Collected data
-- pv_equiv track=rewrite | github.com/khiembk/optimize-plan-scheduling | Test_queen_large.py | count_inter_segment_conflicts
-- ===== SOURCE A (Python) =====
-- def count_inter_segment_conflicts(queens, seg1_start, seg1_end, seg2_start, seg2_end):
--     """Counts diagonal conflicts between two segments."""
--     conflicts = 0
--     for col1 in range(seg1_start, seg1_end):
--         row1 = queens[col1]
--         for col2 in range(seg2_start, seg2_end):
--             row2 = queens[col2]
--             if abs(row1 - row2) == abs(col1 - col2):  # Diagonal conflict
--                 conflicts += 1
--     return conflicts
-- ===== SOURCE B (Python) =====
-- def count_inter_segment_conflicts(queens, seg1_start, seg1_end, seg2_start, seg2_end):
--     """Counts diagonal conflicts between two segments via diagonal hashing (single pass per segment):
--     |r1-r2| == |c1-c2|  iff  r1-c1 == r2-c2  or  r1+c1 == r2+c2, and both hold
--     exactly when c1 == c2 (inclusion-exclusion on the shared columns)."""
--     if seg1_start >= seg1_end:
--         return 0  # empty first segment: no pairs
--     diag_diff = {}
--     diag_sum = {}
--     for c1 in range(seg1_start, seg1_end):
--         r1 = queens[c1]
--         diag_diff[r1 - c1] = diag_diff.get(r1 - c1, 0) + 1
--         diag_sum[r1 + c1] = diag_sum.get(r1 + c1, 0) + 1
--     total = 0
--     for c2 in range(seg2_start, seg2_end):
--         r2 = queens[c2]
--         total += diag_diff.get(r2 - c2, 0) + diag_sum.get(r2 + c2, 0)
--     overlap = min(seg1_end, seg2_end) - max(seg1_start, seg2_start)
--     return total - max(0, overlap)
-- ===== Notes on version B (the rewrite author's own statement) =====
-- stated objective: alternative
-- what changed: Replaces A's nested scan over all pairs of the two segments by a single pass that hashes segment 1's two diagonal keys (row-col and row+col) into counters, a single lookup pass over segment 2, and an inclusion-exclusion correction (a closed-form count of the shared columns) for pairs lying on both diagonals.
import Mathlib
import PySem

## What the exercise asks
Output only an exact transcription of the lines above from the one with "- max(seg1_start, seg2_start)" up to and including the one with "-- stated objective: alternative".

## Expected answer
--     overlap = min(seg1_end, seg2_end) - max(seg1_start, seg2_start)
--     return total - max(0, overlap)
-- ===== Notes on version B (the rewrite author's own statement) =====
-- stated objective: alternative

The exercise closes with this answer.